> **TASK REQUIREMENTS**
From the listing below, pull out the lines that hold "hlen".

> **EXTRACTED INFORMATION**

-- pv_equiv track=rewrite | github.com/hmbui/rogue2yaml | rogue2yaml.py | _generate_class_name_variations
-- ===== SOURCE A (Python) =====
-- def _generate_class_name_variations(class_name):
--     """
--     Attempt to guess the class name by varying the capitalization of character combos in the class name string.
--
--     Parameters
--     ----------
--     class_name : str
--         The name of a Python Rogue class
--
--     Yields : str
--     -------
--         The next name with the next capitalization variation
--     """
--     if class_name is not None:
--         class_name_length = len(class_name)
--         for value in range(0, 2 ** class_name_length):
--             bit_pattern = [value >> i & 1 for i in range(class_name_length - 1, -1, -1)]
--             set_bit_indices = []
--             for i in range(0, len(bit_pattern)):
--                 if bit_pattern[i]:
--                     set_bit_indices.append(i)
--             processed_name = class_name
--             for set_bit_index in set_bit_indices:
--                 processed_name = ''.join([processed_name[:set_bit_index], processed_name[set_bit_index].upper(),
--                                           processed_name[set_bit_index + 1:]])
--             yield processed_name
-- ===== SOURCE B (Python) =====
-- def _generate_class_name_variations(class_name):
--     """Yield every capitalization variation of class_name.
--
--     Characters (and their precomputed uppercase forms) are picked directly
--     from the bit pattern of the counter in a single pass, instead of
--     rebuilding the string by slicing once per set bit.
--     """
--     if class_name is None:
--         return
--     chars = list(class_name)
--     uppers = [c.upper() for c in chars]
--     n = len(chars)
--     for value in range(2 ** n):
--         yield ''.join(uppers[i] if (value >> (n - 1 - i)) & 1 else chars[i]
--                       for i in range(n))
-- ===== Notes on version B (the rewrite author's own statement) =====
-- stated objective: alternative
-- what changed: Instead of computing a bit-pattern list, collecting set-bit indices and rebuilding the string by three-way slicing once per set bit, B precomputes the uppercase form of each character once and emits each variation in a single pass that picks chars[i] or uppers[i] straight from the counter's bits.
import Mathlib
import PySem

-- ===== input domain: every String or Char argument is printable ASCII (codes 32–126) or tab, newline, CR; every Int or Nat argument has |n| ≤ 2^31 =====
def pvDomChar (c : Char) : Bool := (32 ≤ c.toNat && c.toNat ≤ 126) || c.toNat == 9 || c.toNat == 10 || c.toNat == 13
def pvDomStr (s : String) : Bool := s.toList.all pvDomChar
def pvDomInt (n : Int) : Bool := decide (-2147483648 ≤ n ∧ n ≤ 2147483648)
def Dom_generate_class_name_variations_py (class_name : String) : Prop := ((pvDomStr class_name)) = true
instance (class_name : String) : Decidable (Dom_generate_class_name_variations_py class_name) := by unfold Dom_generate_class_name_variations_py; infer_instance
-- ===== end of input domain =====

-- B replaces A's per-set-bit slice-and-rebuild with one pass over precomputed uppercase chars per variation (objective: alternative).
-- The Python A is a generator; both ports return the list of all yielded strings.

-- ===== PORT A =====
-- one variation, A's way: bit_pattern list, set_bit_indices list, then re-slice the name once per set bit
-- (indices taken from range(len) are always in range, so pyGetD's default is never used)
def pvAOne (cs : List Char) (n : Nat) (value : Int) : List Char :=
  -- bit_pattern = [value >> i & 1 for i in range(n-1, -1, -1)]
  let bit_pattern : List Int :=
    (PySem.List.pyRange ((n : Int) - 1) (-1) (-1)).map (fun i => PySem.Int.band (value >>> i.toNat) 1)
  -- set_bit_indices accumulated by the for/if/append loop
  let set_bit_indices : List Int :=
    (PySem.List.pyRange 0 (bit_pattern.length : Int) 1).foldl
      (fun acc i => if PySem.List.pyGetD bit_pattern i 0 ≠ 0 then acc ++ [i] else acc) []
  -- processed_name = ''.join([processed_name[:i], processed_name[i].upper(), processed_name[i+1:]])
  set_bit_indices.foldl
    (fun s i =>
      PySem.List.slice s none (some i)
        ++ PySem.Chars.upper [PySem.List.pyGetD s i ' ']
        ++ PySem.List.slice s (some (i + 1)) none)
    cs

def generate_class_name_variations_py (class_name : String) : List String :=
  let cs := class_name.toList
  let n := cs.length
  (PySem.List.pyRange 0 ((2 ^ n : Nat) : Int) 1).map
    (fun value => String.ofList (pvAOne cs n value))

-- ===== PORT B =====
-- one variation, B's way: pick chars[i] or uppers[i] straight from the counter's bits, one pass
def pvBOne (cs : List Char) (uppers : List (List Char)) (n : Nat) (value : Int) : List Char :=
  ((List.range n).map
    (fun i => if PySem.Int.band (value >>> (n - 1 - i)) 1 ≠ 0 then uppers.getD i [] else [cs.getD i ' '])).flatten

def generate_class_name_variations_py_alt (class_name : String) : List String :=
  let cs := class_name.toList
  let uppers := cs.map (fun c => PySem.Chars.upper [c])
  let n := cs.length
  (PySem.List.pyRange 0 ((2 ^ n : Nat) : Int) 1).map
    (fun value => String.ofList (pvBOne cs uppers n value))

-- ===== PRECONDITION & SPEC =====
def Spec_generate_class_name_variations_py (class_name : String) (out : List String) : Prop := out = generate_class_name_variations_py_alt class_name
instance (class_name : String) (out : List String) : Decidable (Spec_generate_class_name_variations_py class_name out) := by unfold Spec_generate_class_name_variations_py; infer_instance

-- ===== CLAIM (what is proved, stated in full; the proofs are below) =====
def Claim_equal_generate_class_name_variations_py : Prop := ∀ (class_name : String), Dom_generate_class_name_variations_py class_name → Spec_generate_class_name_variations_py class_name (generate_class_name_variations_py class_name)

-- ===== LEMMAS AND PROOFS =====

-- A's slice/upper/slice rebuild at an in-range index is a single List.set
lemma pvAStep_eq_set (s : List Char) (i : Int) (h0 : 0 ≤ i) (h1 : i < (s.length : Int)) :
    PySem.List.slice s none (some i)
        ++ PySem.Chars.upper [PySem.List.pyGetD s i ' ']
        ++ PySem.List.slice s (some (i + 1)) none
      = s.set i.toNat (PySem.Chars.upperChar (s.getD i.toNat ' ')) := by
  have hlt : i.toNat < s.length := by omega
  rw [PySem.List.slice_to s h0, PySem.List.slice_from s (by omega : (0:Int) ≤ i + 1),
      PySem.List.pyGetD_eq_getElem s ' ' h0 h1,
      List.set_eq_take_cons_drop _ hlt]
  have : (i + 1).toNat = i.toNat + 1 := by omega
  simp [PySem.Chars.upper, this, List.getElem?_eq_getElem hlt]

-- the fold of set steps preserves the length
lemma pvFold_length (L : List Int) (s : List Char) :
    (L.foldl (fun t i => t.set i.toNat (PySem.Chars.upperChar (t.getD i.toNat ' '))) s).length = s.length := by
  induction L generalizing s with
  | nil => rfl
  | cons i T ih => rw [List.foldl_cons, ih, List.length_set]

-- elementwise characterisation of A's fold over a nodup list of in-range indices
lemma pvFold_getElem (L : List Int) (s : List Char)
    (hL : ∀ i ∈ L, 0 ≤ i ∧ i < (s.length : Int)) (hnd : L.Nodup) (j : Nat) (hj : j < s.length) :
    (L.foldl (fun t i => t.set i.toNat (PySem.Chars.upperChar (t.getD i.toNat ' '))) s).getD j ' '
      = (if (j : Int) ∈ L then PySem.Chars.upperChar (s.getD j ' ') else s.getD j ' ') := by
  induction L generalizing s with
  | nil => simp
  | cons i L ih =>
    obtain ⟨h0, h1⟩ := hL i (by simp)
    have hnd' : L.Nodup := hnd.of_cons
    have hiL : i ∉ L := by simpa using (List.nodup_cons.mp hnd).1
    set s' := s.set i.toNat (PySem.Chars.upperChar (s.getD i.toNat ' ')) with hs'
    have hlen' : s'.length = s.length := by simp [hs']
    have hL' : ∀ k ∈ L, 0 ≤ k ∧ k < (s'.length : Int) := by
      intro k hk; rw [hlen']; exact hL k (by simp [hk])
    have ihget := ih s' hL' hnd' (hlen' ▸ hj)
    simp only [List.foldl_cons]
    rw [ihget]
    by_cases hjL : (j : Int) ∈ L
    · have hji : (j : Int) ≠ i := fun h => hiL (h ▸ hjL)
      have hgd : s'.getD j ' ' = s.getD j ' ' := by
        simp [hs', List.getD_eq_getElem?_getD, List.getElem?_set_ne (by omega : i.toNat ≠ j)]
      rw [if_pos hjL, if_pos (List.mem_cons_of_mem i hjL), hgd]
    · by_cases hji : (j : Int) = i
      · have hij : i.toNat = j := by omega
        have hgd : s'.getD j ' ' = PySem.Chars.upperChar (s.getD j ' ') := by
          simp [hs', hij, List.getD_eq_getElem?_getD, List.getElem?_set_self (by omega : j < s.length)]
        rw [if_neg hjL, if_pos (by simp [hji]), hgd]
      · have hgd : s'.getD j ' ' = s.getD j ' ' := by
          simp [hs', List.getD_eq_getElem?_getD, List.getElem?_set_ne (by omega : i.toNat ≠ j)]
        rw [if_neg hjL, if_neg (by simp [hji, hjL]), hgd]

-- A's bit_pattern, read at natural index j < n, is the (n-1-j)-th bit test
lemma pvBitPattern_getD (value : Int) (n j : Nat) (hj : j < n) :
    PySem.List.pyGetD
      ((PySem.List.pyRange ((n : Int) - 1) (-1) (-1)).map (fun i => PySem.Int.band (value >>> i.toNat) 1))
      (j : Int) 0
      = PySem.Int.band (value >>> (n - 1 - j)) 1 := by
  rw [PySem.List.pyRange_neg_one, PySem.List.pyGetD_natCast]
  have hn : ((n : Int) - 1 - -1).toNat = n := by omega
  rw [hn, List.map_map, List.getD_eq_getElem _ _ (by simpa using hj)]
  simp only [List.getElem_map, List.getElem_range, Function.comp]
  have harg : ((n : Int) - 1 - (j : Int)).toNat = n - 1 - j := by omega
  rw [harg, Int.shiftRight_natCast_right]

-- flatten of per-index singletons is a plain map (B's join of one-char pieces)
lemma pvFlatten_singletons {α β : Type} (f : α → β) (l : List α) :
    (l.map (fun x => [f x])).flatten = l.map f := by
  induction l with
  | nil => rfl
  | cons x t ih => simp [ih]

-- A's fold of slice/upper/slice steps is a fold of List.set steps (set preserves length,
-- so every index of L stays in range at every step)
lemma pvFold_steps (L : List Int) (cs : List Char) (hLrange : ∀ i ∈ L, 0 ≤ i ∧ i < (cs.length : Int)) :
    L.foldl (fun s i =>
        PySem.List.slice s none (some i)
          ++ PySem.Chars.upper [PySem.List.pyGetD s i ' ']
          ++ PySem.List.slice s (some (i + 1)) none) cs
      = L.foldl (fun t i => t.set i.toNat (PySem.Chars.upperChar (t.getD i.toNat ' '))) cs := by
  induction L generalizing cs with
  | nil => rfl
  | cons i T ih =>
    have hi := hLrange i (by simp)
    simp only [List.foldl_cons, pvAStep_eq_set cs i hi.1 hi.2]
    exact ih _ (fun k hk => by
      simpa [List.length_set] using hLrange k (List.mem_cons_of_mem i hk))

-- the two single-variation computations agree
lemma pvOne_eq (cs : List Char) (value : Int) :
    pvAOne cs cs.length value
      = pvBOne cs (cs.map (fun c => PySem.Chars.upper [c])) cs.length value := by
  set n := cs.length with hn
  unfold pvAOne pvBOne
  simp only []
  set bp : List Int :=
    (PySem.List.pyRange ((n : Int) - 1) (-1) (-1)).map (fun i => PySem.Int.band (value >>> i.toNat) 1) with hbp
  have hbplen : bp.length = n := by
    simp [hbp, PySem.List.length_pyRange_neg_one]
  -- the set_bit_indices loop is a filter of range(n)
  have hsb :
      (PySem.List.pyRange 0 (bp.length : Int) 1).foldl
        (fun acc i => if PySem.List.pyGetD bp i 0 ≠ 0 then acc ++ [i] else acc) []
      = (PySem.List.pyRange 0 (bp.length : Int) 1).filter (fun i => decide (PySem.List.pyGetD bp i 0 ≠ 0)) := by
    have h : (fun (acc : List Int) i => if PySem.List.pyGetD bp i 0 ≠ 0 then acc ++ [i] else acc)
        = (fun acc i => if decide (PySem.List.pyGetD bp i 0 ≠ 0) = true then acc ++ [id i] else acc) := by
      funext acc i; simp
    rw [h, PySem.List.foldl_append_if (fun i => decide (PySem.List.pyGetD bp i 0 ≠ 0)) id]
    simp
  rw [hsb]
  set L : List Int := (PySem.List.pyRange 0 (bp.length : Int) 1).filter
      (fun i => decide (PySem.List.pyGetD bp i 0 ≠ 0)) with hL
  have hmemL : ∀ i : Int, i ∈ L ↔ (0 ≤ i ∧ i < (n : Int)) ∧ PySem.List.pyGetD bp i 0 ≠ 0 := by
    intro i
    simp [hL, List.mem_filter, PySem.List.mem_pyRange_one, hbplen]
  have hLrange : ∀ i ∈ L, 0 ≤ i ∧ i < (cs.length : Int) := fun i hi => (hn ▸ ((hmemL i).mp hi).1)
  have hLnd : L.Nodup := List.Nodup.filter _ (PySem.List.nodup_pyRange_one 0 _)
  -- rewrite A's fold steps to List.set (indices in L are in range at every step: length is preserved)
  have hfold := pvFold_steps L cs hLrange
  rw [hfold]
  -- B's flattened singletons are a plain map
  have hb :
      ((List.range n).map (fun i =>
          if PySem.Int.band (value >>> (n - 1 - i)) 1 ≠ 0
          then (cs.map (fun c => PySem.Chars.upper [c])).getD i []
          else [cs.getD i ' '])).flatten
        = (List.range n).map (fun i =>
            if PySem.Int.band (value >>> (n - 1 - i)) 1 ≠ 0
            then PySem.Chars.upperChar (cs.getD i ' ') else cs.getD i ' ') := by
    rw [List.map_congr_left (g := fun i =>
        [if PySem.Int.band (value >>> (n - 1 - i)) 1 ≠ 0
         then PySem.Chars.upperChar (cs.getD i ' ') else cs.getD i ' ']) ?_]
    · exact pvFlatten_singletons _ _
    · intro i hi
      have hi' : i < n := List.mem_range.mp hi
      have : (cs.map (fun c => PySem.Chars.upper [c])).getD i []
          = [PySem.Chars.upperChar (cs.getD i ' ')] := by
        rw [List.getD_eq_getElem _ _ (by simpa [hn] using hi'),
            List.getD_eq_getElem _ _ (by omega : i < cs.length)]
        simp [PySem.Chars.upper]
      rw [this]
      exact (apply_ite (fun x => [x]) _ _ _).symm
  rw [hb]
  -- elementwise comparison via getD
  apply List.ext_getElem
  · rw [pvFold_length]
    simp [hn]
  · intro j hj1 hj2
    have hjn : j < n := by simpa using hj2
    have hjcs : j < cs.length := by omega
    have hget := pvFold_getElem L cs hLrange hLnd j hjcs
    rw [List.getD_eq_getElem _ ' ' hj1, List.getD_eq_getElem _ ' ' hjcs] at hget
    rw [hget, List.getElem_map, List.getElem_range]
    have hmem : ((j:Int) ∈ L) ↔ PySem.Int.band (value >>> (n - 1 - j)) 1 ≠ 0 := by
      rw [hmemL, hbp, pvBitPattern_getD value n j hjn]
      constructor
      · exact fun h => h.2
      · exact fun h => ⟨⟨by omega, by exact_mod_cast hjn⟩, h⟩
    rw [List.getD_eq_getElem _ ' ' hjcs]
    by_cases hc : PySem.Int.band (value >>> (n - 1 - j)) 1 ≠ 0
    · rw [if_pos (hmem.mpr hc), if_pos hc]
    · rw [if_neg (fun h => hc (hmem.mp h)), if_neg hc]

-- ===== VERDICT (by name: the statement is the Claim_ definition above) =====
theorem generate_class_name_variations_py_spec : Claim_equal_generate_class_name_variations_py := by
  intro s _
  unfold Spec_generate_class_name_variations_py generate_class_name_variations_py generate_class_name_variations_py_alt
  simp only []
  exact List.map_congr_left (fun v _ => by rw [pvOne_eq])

> **TASK RESPONSE**
    have hlen' : s'.length = s.length := by simp [hs']
      intro k hk; rw [hlen']; exact hL k (by simp [hk])
    have ihget := ih s' hL' hnd' (hlen' ▸ hj)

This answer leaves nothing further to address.